--- AVAILABLE DATA Enclosed Below ---

-- pv_equiv track=rewrite | github.com/akhmadarief/Hitori-Encode-Pack | _copy/site-packages/finedehalo.py | _mk_coordinates_list
-- ===== SOURCE A (Python) =====
-- __square = (1, 1, 1, 1, 1, 1, 1, 1)
--
-- __horizontal = (0, 0, 0, 1, 1, 0, 0, 0)
--
-- __vertical = (0, 1, 0, 0, 0, 0, 1, 0)
--
-- __both = (0, 1, 0, 1, 1, 0, 1, 0)
--
-- RECTANGLE = 0
--
-- def _mk_coordinates_list(sw, sh, mode=RECTANGLE):
--     assert sw >= 0 and sh >= 0, "sw, sh: must be > 0"
--     assert 0 <= mode <= 2, "mode: 0 - rectangle, 1 - ellipse, 2 - losange"
--
--     clist = []
--     while sw > 0 or sh > 0:
--         if sw > 0 and sh > 0:
--             if mode == 2 or (mode == 1 and (sw % 3) != 1):
--                 coordinates = __both
--             else:
--                 coordinates = __square
--         elif sw > 0:
--             coordinates = __horizontal
--         elif sh > 0:
--             coordinates = __vertical
--         sw -= 1
--         sh -= 1
--         clist.append(coordinates)
--     return clist
-- ===== SOURCE B (Python) =====
-- __square = (1, 1, 1, 1, 1, 1, 1, 1)
--
-- __horizontal = (0, 0, 0, 1, 1, 0, 0, 0)
--
-- __vertical = (0, 1, 0, 0, 0, 0, 1, 0)
--
-- __both = (0, 1, 0, 1, 1, 0, 1, 0)
--
-- RECTANGLE = 0
--
-- def _mk_coordinates_list(sw, sh, mode=RECTANGLE):
--     assert sw >= 0 and sh >= 0, "sw, sh: must be > 0"
--     assert 0 <= mode <= 2, "mode: 0 - rectangle, 1 - ellipse, 2 - losange"
--
--     m = min(sw, sh)
--     clist = [__both if mode == 2 or (mode == 1 and (sw - c) % 3 != 1) else __square
--              for c in range(m)]
--     if sw > sh:
--         clist += [__horizontal] * (sw - sh)
--     elif sh > sw:
--         clist += [__vertical] * (sh - sw)
--     return clist
-- ===== Notes on version B (the rewrite author's own statement) =====
-- stated objective: simpler
-- what changed: Replaces A's single while-loop with mutating sw/sh and an if/elif chain by a closed-form decomposition: a comprehension over range(min(sw,sh)) for the mixed phase plus a single replicated tail (__horizontal or __vertical) of length |sw-sh|.
import Mathlib
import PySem

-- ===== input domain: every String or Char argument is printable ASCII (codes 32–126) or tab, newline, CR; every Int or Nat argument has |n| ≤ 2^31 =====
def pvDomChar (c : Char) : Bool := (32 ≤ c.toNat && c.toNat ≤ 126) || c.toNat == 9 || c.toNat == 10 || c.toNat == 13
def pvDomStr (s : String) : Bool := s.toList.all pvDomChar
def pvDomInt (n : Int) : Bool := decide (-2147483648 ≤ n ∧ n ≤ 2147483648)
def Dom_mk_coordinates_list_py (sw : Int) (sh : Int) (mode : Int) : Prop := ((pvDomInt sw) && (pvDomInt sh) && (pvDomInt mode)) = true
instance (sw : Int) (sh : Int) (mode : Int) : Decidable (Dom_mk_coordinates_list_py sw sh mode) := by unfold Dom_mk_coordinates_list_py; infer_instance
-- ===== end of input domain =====

-- B replaces A's while-loop (mutating sw/sh, if/elif chain) by a closed-form decomposition:
-- map over range(min sw sh) for the mixed phase, then a replicated uniform tail of length |sw - sh|.

-- ===== PORT A =====
def pySquare : List Int := [1, 1, 1, 1, 1, 1, 1, 1]
def pyHorizontal : List Int := [0, 0, 0, 1, 1, 0, 0, 0]
def pyVertical : List Int := [0, 1, 0, 0, 0, 0, 1, 0]
def pyBoth : List Int := [0, 1, 0, 1, 1, 0, 1, 0]

-- the while loop of A, step for step (sw % 3 is Python's % : both operands' signs matter only
-- for sw < 0, which Pre_ excludes; on 0 ≤ sw Lean's Int.emod agrees with Python's %)
def pvLoopA (sw : Int) (sh : Int) (mode : Int) : List (List Int) :=
  if h : sw > 0 ∨ sh > 0 then
    (if sw > 0 ∧ sh > 0 then
       (if mode = 2 ∨ (mode = 1 ∧ sw % 3 ≠ 1) then pyBoth else pySquare)
     else if sw > 0 then pyHorizontal else pyVertical)
    :: pvLoopA (sw - 1) (sh - 1) mode
  else []
termination_by (sw.toNat + sh.toNat)
decreasing_by omega

def mk_coordinates_list_py (sw : Int) (sh : Int) (mode : Int) : List (List Int) :=
  pvLoopA sw sh mode

-- ===== PORT B =====
-- element of B's list comprehension at index c
def pvBodyB (sw : Int) (mode : Int) (c : Nat) : List Int :=
  if mode = 2 ∨ (mode = 1 ∧ (sw - (c : Int)) % 3 ≠ 1) then pyBoth else pySquare

def mk_coordinates_list_py_alt (sw : Int) (sh : Int) (mode : Int) : List (List Int) :=
  (List.range (min sw sh).toNat).map (pvBodyB sw mode) ++
    (if sw > sh then List.replicate (sw - sh).toNat pyHorizontal
     else if sh > sw then List.replicate (sh - sw).toNat pyVertical
     else [])

-- ===== PRECONDITION & SPEC =====
-- Pre_ is exactly A's two asserts: sw, sh nonnegative and mode in {0,1,2}; A raises AssertionError otherwise.
def Pre_mk_coordinates_list_py (sw : Int) (sh : Int) (mode : Int) : Prop :=
  0 ≤ sw ∧ 0 ≤ sh ∧ 0 ≤ mode ∧ mode ≤ 2
instance (sw : Int) (sh : Int) (mode : Int) : Decidable (Pre_mk_coordinates_list_py sw sh mode) := by
  unfold Pre_mk_coordinates_list_py; infer_instance

def pvWitness_mk_coordinates_list_py : Int × Int × Int := (4, 2, 1)

def Spec_mk_coordinates_list_py (sw : Int) (sh : Int) (mode : Int) (out : List (List Int)) : Prop := out = mk_coordinates_list_py_alt sw sh mode
instance (sw : Int) (sh : Int) (mode : Int) (out : List (List Int)) : Decidable (Spec_mk_coordinates_list_py sw sh mode out) := by unfold Spec_mk_coordinates_list_py; infer_instance

-- ===== CLAIM (what is proved, stated in full; the proofs are below) =====
def Claim_equal_mk_coordinates_list_py : Prop := ∀ (sw : Int) (sh : Int) (mode : Int), Dom_mk_coordinates_list_py sw sh mode → Pre_mk_coordinates_list_py sw sh mode → Spec_mk_coordinates_list_py sw sh mode (mk_coordinates_list_py sw sh mode)

-- ===== LEMMAS AND PROOFS =====

-- A's loop once sh has run out: pure horizontal tail
lemma pvLoopA_horiz (n : Nat) : ∀ (sw sh mode : Int), sw.toNat = n → sh ≤ 0 →
    pvLoopA sw sh mode = List.replicate n pyHorizontal := by
  induction n with
  | zero =>
    intro sw sh mode hn hs
    rw [pvLoopA]
    rw [dif_neg (by omega)]
    simp
  | succ k ih =>
    intro sw sh mode hn hs
    have hsw : 0 < sw := by omega
    rw [pvLoopA, dif_pos (Or.inl hsw)]
    rw [if_neg (by omega), if_pos hsw]
    rw [ih (sw - 1) (sh - 1) mode (by omega) (by omega)]
    rfl

-- A's loop once sw has run out: pure vertical tail
lemma pvLoopA_vert (n : Nat) : ∀ (sw sh mode : Int), sh.toNat = n → sw ≤ 0 →
    pvLoopA sw sh mode = List.replicate n pyVertical := by
  induction n with
  | zero =>
    intro sw sh mode hn hs
    rw [pvLoopA, dif_neg (by omega)]
    rfl
  | succ k ih =>
    intro sw sh mode hn hs
    have hsh : 0 < sh := by omega
    rw [pvLoopA, dif_pos (Or.inr hsh)]
    rw [if_neg (by omega), if_neg (by omega)]
    rw [ih (sw - 1) (sh - 1) mode (by omega) (by omega)]
    rfl

-- B at sh = 0: just the horizontal tail
lemma alt_sh_zero (sw mode : Int) (h : 0 ≤ sw) :
    mk_coordinates_list_py_alt sw 0 mode = List.replicate sw.toNat pyHorizontal := by
  unfold mk_coordinates_list_py_alt
  have hm : (min sw 0).toNat = 0 := by omega
  rw [hm]
  by_cases h0 : sw > 0
  · rw [if_pos h0]; simp
  · have : sw = 0 := by omega
    subst this
    simp

-- B at sw = 0: just the vertical tail
lemma alt_sw_zero (sh mode : Int) (h : 0 ≤ sh) :
    mk_coordinates_list_py_alt 0 sh mode = List.replicate sh.toNat pyVertical := by
  unfold mk_coordinates_list_py_alt
  have hm : (min (0:Int) sh).toNat = 0 := by omega
  rw [hm]
  by_cases h0 : sh > 0
  · rw [if_neg (by omega), if_pos h0]; simp
  · have : sh = 0 := by omega
    subst this
    simp

-- B satisfies A's loop recurrence while both dimensions are positive
lemma alt_step (sw sh mode : Int) (hw : 0 < sw) (hh : 0 < sh) :
    mk_coordinates_list_py_alt sw sh mode =
      (if mode = 2 ∨ (mode = 1 ∧ sw % 3 ≠ 1) then pyBoth else pySquare)
        :: mk_coordinates_list_py_alt (sw - 1) (sh - 1) mode := by
  unfold mk_coordinates_list_py_alt
  have hm : (min sw sh).toNat = (min (sw - 1) (sh - 1)).toNat + 1 := by omega
  rw [hm, List.range_succ_eq_map, List.map_cons, List.map_map]
  have hhead : pvBodyB sw mode 0 =
      (if mode = 2 ∨ (mode = 1 ∧ sw % 3 ≠ 1) then pyBoth else pySquare) := by
    unfold pvBodyB; norm_num
  have hmap : (pvBodyB sw mode) ∘ Nat.succ = pvBodyB (sw - 1) mode := by
    funext c
    unfold pvBodyB
    have : sw - ((c : Int) + 1) = sw - 1 - (c : Int) := by ring
    simp only [Function.comp, Nat.succ_eq_add_one]
    push_cast
    rw [this]
  have htail :
      (if sw > sh then List.replicate (sw - sh).toNat pyHorizontal
       else if sh > sw then List.replicate (sh - sw).toNat pyVertical else []) =
      (if sw - 1 > sh - 1 then List.replicate (sw - 1 - (sh - 1)).toNat pyHorizontal
       else if sh - 1 > sw - 1 then List.replicate (sh - 1 - (sw - 1)).toNat pyVertical else []) := by
    have e1 : (sw - sh) = (sw - 1 - (sh - 1)) := by ring
    have e2 : (sh - sw) = (sh - 1 - (sw - 1)) := by ring
    by_cases h1 : sw > sh
    · rw [if_pos h1, if_pos (show sw - 1 > sh - 1 by omega), e1]
    · rw [if_neg h1, if_neg (show ¬ sw - 1 > sh - 1 by omega)]
      by_cases h2 : sh > sw
      · rw [if_pos h2, if_pos (show sh - 1 > sw - 1 by omega), e2]
      · rw [if_neg h2, if_neg (show ¬ sh - 1 > sw - 1 by omega)]
  rw [hhead, hmap, htail]
  simp

lemma pvMain (n : Nat) : ∀ (sw sh mode : Int), 0 ≤ sw → 0 ≤ sh → sh.toNat = n →
    pvLoopA sw sh mode = mk_coordinates_list_py_alt sw sh mode := by
  induction n with
  | zero =>
    intro sw sh mode hw hh hn
    have : sh = 0 := by omega
    subst this
    rw [alt_sh_zero sw mode hw, pvLoopA_horiz sw.toNat sw 0 mode rfl le_rfl]
  | succ k ih =>
    intro sw sh mode hw hh hn
    by_cases hsw : 0 < sw
    · have hsh : 0 < sh := by omega
      rw [pvLoopA, dif_pos (Or.inl hsw), if_pos ⟨hsw, hsh⟩]
      rw [alt_step sw sh mode hsw hsh]
      rw [ih (sw - 1) (sh - 1) mode (by omega) (by omega) (by omega)]
    · have : sw = 0 := by omega
      subst this
      rw [alt_sw_zero sh mode hh, pvLoopA_vert sh.toNat 0 sh mode rfl le_rfl]

-- ===== VERDICT (by name: the statement is the Claim_ definition above) =====
theorem mk_coordinates_list_py_spec : Claim_equal_mk_coordinates_list_py := by
  intro sw sh mode _ hpre
  unfold Spec_mk_coordinates_list_py mk_coordinates_list_py
  exact pvMain sh.toNat sw sh mode hpre.1 hpre.2.1 rfl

--- End of Enclosed AVAILABLE DATA ---

Using the entries above, work out how many lines contain the string "pyHorizontal". Respond with that number alone.

ANSWER SPACE:
7